__TASK GOAL__: Please repeat all of the listing exactly.
Start of Block
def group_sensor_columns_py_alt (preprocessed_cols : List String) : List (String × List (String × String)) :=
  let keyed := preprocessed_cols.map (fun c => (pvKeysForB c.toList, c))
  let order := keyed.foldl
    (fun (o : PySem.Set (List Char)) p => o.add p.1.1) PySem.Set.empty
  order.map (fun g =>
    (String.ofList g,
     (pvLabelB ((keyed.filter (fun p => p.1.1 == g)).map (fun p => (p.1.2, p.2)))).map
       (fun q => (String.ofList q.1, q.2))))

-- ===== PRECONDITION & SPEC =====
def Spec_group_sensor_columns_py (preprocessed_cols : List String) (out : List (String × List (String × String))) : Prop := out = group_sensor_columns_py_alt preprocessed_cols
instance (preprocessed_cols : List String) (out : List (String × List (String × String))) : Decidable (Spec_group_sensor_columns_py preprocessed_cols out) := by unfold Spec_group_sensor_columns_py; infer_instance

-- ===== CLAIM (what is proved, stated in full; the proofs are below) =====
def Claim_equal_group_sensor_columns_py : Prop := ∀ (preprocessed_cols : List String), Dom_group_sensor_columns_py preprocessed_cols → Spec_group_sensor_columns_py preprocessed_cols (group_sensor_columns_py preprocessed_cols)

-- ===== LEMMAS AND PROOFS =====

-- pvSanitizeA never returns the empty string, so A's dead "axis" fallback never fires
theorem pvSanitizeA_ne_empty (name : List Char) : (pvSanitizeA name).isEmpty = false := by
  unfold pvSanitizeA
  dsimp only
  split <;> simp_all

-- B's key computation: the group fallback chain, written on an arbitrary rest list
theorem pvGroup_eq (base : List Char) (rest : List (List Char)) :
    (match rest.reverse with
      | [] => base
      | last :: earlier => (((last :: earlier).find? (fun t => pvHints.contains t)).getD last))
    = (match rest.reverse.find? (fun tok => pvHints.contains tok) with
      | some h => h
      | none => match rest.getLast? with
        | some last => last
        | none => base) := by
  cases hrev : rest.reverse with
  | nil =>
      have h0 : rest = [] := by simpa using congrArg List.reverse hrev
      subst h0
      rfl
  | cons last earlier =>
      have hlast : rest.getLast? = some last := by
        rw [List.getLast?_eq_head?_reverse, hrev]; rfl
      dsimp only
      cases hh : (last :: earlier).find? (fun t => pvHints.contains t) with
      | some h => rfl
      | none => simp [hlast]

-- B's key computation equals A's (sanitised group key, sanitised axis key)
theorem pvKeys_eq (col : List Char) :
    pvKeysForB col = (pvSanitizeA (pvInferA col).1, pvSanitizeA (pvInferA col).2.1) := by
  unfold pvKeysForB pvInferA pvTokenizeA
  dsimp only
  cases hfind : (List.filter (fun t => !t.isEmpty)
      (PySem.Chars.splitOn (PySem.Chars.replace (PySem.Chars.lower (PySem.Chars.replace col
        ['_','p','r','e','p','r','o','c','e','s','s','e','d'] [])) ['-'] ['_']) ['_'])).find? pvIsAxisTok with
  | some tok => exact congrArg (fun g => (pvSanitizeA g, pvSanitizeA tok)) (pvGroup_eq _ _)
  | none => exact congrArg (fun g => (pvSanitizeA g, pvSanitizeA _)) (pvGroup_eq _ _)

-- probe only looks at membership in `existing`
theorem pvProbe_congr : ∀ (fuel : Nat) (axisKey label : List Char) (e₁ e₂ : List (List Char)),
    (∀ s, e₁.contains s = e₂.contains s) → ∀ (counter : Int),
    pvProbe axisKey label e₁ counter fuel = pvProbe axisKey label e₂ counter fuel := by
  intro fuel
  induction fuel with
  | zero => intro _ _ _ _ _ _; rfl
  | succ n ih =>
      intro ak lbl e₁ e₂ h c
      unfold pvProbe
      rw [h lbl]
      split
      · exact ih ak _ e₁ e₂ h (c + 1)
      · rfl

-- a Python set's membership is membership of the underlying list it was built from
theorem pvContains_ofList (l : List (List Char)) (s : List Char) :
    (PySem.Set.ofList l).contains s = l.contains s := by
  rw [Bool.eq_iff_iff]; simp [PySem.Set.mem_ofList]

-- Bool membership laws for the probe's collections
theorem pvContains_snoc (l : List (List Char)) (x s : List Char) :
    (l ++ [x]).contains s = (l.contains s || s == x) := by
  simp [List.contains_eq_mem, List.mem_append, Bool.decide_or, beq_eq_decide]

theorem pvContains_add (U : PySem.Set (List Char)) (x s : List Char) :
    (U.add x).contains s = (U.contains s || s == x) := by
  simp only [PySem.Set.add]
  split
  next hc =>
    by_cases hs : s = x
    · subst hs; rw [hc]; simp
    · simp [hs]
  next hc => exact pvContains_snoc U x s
End of Block
__EXERCISE OUTPUT__:
def group_sensor_columns_py_alt (preprocessed_cols : List String) : List (String × List (String × String)) :=
  let keyed := preprocessed_cols.map (fun c => (pvKeysForB c.toList, c))
  let order := keyed.foldl
    (fun (o : PySem.Set (List Char)) p => o.add p.1.1) PySem.Set.empty
  order.map (fun g =>
    (String.ofList g,
     (pvLabelB ((keyed.filter (fun p => p.1.1 == g)).map (fun p => (p.1.2, p.2)))).map
       (fun q => (String.ofList q.1, q.2))))

-- ===== PRECONDITION & SPEC =====
def Spec_group_sensor_columns_py (preprocessed_cols : List String) (out : List (String × List (String × String))) : Prop := out = group_sensor_columns_py_alt preprocessed_cols
instance (preprocessed_cols : List String) (out : List (String × List (String × String))) : Decidable (Spec_group_sensor_columns_py preprocessed_cols out) := by unfold Spec_group_sensor_columns_py; infer_instance

-- ===== CLAIM (what is proved, stated in full; the proofs are below) =====
def Claim_equal_group_sensor_columns_py : Prop := ∀ (preprocessed_cols : List String), Dom_group_sensor_columns_py preprocessed_cols → Spec_group_sensor_columns_py preprocessed_cols (group_sensor_columns_py preprocessed_cols)

-- ===== LEMMAS AND PROOFS =====

-- pvSanitizeA never returns the empty string, so A's dead "axis" fallback never fires
theorem pvSanitizeA_ne_empty (name : List Char) : (pvSanitizeA name).isEmpty = false := by
  unfold pvSanitizeA
  dsimp only
  split <;> simp_all

-- B's key computation: the group fallback chain, written on an arbitrary rest list
theorem pvGroup_eq (base : List Char) (rest : List (List Char)) :
    (match rest.reverse with
      | [] => base
      | last :: earlier => (((last :: earlier).find? (fun t => pvHints.contains t)).getD last))
    = (match rest.reverse.find? (fun tok => pvHints.contains tok) with
      | some h => h
      | none => match rest.getLast? with
        | some last => last
        | none => base) := by
  cases hrev : rest.reverse with
  | nil =>
      have h0 : rest = [] := by simpa using congrArg List.reverse hrev
      subst h0
      rfl
  | cons last earlier =>
      have hlast : rest.getLast? = some last := by
        rw [List.getLast?_eq_head?_reverse, hrev]; rfl
      dsimp only
      cases hh : (last :: earlier).find? (fun t => pvHints.contains t) with
      | some h => rfl
      | none => simp [hlast]

-- B's key computation equals A's (sanitised group key, sanitised axis key)
theorem pvKeys_eq (col : List Char) :
    pvKeysForB col = (pvSanitizeA (pvInferA col).1, pvSanitizeA (pvInferA col).2.1) := by
  unfold pvKeysForB pvInferA pvTokenizeA
  dsimp only
  cases hfind : (List.filter (fun t => !t.isEmpty)
      (PySem.Chars.splitOn (PySem.Chars.replace (PySem.Chars.lower (PySem.Chars.replace col
        ['_','p','r','e','p','r','o','c','e','s','s','e','d'] [])) ['-'] ['_']) ['_'])).find? pvIsAxisTok with
  | some tok => exact congrArg (fun g => (pvSanitizeA g, pvSanitizeA tok)) (pvGroup_eq _ _)
  | none => exact congrArg (fun g => (pvSanitizeA g, pvSanitizeA _)) (pvGroup_eq _ _)

-- probe only looks at membership in `existing`
theorem pvProbe_congr : ∀ (fuel : Nat) (axisKey label : List Char) (e₁ e₂ : List (List Char)),
    (∀ s, e₁.contains s = e₂.contains s) → ∀ (counter : Int),
    pvProbe axisKey label e₁ counter fuel = pvProbe axisKey label e₂ counter fuel := by
  intro fuel
  induction fuel with
  | zero => intro _ _ _ _ _ _; rfl
  | succ n ih =>
      intro ak lbl e₁ e₂ h c
      unfold pvProbe
      rw [h lbl]
      split
      · exact ih ak _ e₁ e₂ h (c + 1)
      · rfl

-- a Python set's membership is membership of the underlying list it was built from
theorem pvContains_ofList (l : List (List Char)) (s : List Char) :
    (PySem.Set.ofList l).contains s = l.contains s := by
  rw [Bool.eq_iff_iff]; simp [PySem.Set.mem_ofList]

-- Bool membership laws for the probe's collections
theorem pvContains_snoc (l : List (List Char)) (x s : List Char) :
    (l ++ [x]).contains s = (l.contains s || s == x) := by
  simp [List.contains_eq_mem, List.mem_append, Bool.decide_or, beq_eq_decide]

theorem pvContains_add (U : PySem.Set (List Char)) (x s : List Char) :
    (U.add x).contains s = (U.contains s || s == x) := by
  simp only [PySem.Set.add]
  split
  next hc =>
    by_cases hs : s = x
    · subst hs; rw [hc]; simp
    · simp [hs]
  next hc => exact pvContains_snoc U x s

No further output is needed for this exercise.